Finally in, there was some further comedy - less Michael Crawford, more Friday Night Dinners - about getting the heating working, before we finally stood perusing our options. I was keen to play Rajas of the Ganges, Stan suggested Pulsar, but Joe proposed we begin with lighter fare in the form of Majesty: For the Realm.

Generation game

Each of us has a tableau of cards forming key buildings in a village (Inn, Barracks, etc) and on your turn, you simply add a card from the display beneath one of the buildings to gain points and sometimes some other benefit. But claiming the cards uses the same economy as Tribes or Firenze - the further up the display you go, the more expensive the card is.


Joe focused on his castle and the chaining of this rewarding multiplier offset the attacks from Stanley (via Barracks) and my mish-mash of different cards. If Stan had managed to get himself a single castle card he might have claimed a debut win, but as it was the host's calculated castling got him the victory:

Joe 190
Stan 184
Sam 179

It was quite a sweet game, and I definitely prefer it to Splendor. And with the palette-cleanser out of the way, I suggested Rajas of the Ganges again, but no joy. Joe was keen to play The Quest for El Dorado though, and this was met with murmurs of approval from Stan and I.

forgot to take a photo

If only we'd known then how Joe was going to show us a clean pair of heels and sail off to the most convincing victory I've seen yet, with both Stan and I miles behind him. Stupid game!

Joe wins.
Sam probably second.
Stan most likely third.

With time on the afternoon session running out, the possibility of playing Rajas of the Ganges looked remote and so we had a few rounds of Zendo, doing the easy and figure-able-out rules.


Katy arrived at the tail end of it when I was master, and guessed the rule before either Joe or Stan did.
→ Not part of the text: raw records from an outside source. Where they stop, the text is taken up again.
-- pv_equiv track=rewrite | github.com/vl3c/DuneDog | src/dunedog/chaos/phonetics.py | analyze_phonetic_mood
-- ===== SOURCE A (Python) =====
-- VOWELS = set("aeiou")
--
-- SOFT_CONSONANTS = set("lmnrwy")  # dreamy
--
-- HARD_CONSONANTS = set("kptdbg")  # urgent
--
-- SIBILANTS = set("szfv")  # secretive
--
-- def analyze_phonetic_mood(text: str) -> str:
--     """Analyse the phonetic character of text.
--
--     Returns one of:
--       'dreamy'     — soft consonants dominate
--       'urgent'     — hard consonants dominate
--       'secretive'  — sibilants dominate
--       'flowing'    — vowel-heavy
--       'balanced'   — mixed
--     """
--     if not text:
--         return "balanced"
--
--     t = text.lower()
--     alpha = [c for c in t if c.isalpha()]
--     if not alpha:
--         return "balanced"
--
--     vowel_count = sum(1 for c in alpha if c in VOWELS)
--     soft_count = sum(1 for c in alpha if c in SOFT_CONSONANTS)
--     hard_count = sum(1 for c in alpha if c in HARD_CONSONANTS)
--     sib_count = sum(1 for c in alpha if c in SIBILANTS)
--
--     n = len(alpha)
--     vowel_ratio = vowel_count / n
--
--     # If vowels dominate (>55%), it's flowing
--     if vowel_ratio > 0.55:
--         return "flowing"
--
--     consonant_counts = {
--         "dreamy": soft_count,
--         "urgent": hard_count,
--         "secretive": sib_count,
--     }
--     top_mood = max(consonant_counts, key=consonant_counts.get)  # type: ignore[arg-type]
--     top_count = consonant_counts[top_mood]
--
--     # Need at least 30% of consonants to be in a single category to be dominant
--     consonant_total = n - vowel_count
--     if consonant_total == 0:
--         return "flowing"
--
--     if top_count / consonant_total >= 0.40:
--         return top_mood
--
--     return "balanced"
-- ===== SOURCE B (Python) =====
-- _CATEGORIES = ("aeiou", "lmnrwy", "kptdbg", "szfv")
-- _MOODS = ("dreamy", "urgent", "secretive")
--
-- def _category(c):
--     """Index of c's phonetic category (4 = other consonant)."""
--     for i, letters in enumerate(_CATEGORIES):
--         if c in letters:
--             return i
--     return 4
--
-- def analyze_phonetic_mood(text: str) -> str:
--     """Single fused pass: classify each letter once into one of five category
--     slots of a count vector, then decide with exact integer arithmetic and an
--     argmax over slot indices."""
--     counts = [0, 0, 0, 0, 0]
--     for c in text:
--         lc = c.lower()
--         if lc.isalpha():
--             counts[_category(lc)] += 1
--     n = sum(counts)
--     if n == 0:
--         return "balanced"
--     v = counts[0]
--     if 20 * v > 11 * n:  # vowel fraction exceeds 0.55
--         return "flowing"
--     best = max(range(1, 4), key=lambda i: counts[i])
--     if 5 * counts[best] >= 2 * (n - v):  # winner holds at least 0.40 of the consonants
--         return _MOODS[best - 1]
--     return "balanced"
-- ===== Notes on version B (the rewrite author's own statement) =====
-- stated objective: alternative
-- what changed: B replaces A's filtered letter list, four separate per-category scans and max(dict, key=dict.get) by one fused pass that classifies each character once (a category classifier over an enumerated category table) into a five-slot count vector, then decides with exact integer comparisons and an argmax over slot indices.
import Mathlib
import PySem

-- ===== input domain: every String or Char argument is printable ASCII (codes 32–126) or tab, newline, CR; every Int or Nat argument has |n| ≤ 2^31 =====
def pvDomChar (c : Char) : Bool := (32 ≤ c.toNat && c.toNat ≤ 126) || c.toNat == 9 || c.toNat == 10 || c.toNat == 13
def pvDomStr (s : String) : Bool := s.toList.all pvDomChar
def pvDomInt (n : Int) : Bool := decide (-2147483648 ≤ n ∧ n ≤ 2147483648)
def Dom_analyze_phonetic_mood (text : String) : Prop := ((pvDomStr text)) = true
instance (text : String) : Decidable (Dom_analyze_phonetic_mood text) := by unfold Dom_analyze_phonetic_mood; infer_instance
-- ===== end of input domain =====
Then it was time to take Stanley home for tea, which I did, hoping that when I returned, perhaps we'd play Rajas of the Ganges!  We bumped into Andrew arriving as we left, and it is he who will now tell you the story of What Happened Next.


I arrived at around five o’clock, just in time to pass Stan and Sam leaving the house. Inside I found Joe and Katy about to embark upon the grand tour of Joe’s parents’ house. Soon after this, Adam arrived so Katy and I decided that now would be the best time to go and get chips. We set off, with promises to get Adam some chips too.

But the chip shop was shut so we went walking to find other food establishments. We looked in the local shop, but did not fancy limp sandwiches and crisps. Instead we found a “multi-cuisine” place that did wraps. And fries too, so we were sorted.

We returned and ate while we watched Adam and Joe play Azul.

Joe 60
Adam 54

“And that's the only time I will ever beat Adam at Azul.” said Joe, referring to the fact that it was Adam’s first game.

We were still waiting for Sam to return for the evening session, so we decided to start playing a game of Tichu. The last time I played it was a while ago, and I didn’t care for it (I don’t like old card games given a few new game-breaking cards and then sold as a brand new game) but I was happy to try again.

We split into teams according to how we were sat around the table, and began. There were a few occasions when I sighed at Tichu's fiddly rules, and Katy kept playing a card or set of cards by mistake and then putting them back into her hand meaning that we all knew what she had. It didn’t seem to help us, as Joe completed an early Grand Tichu and put them into an early lead.

Katy and Joe 295
Adam and Andrew 105

Then Sam returned and we finished off the hand we were playing while he satisfied his curiosity by investigating the cellar. Once we were all together we decided to play a five-player before the inevitable split into smaller components. Five players is a tricky number and, in this mostly gameless house, our options were more limited than usual. But Sam had brought The Godfather: A New Don so we set it up and he explained the rules for the newcomers.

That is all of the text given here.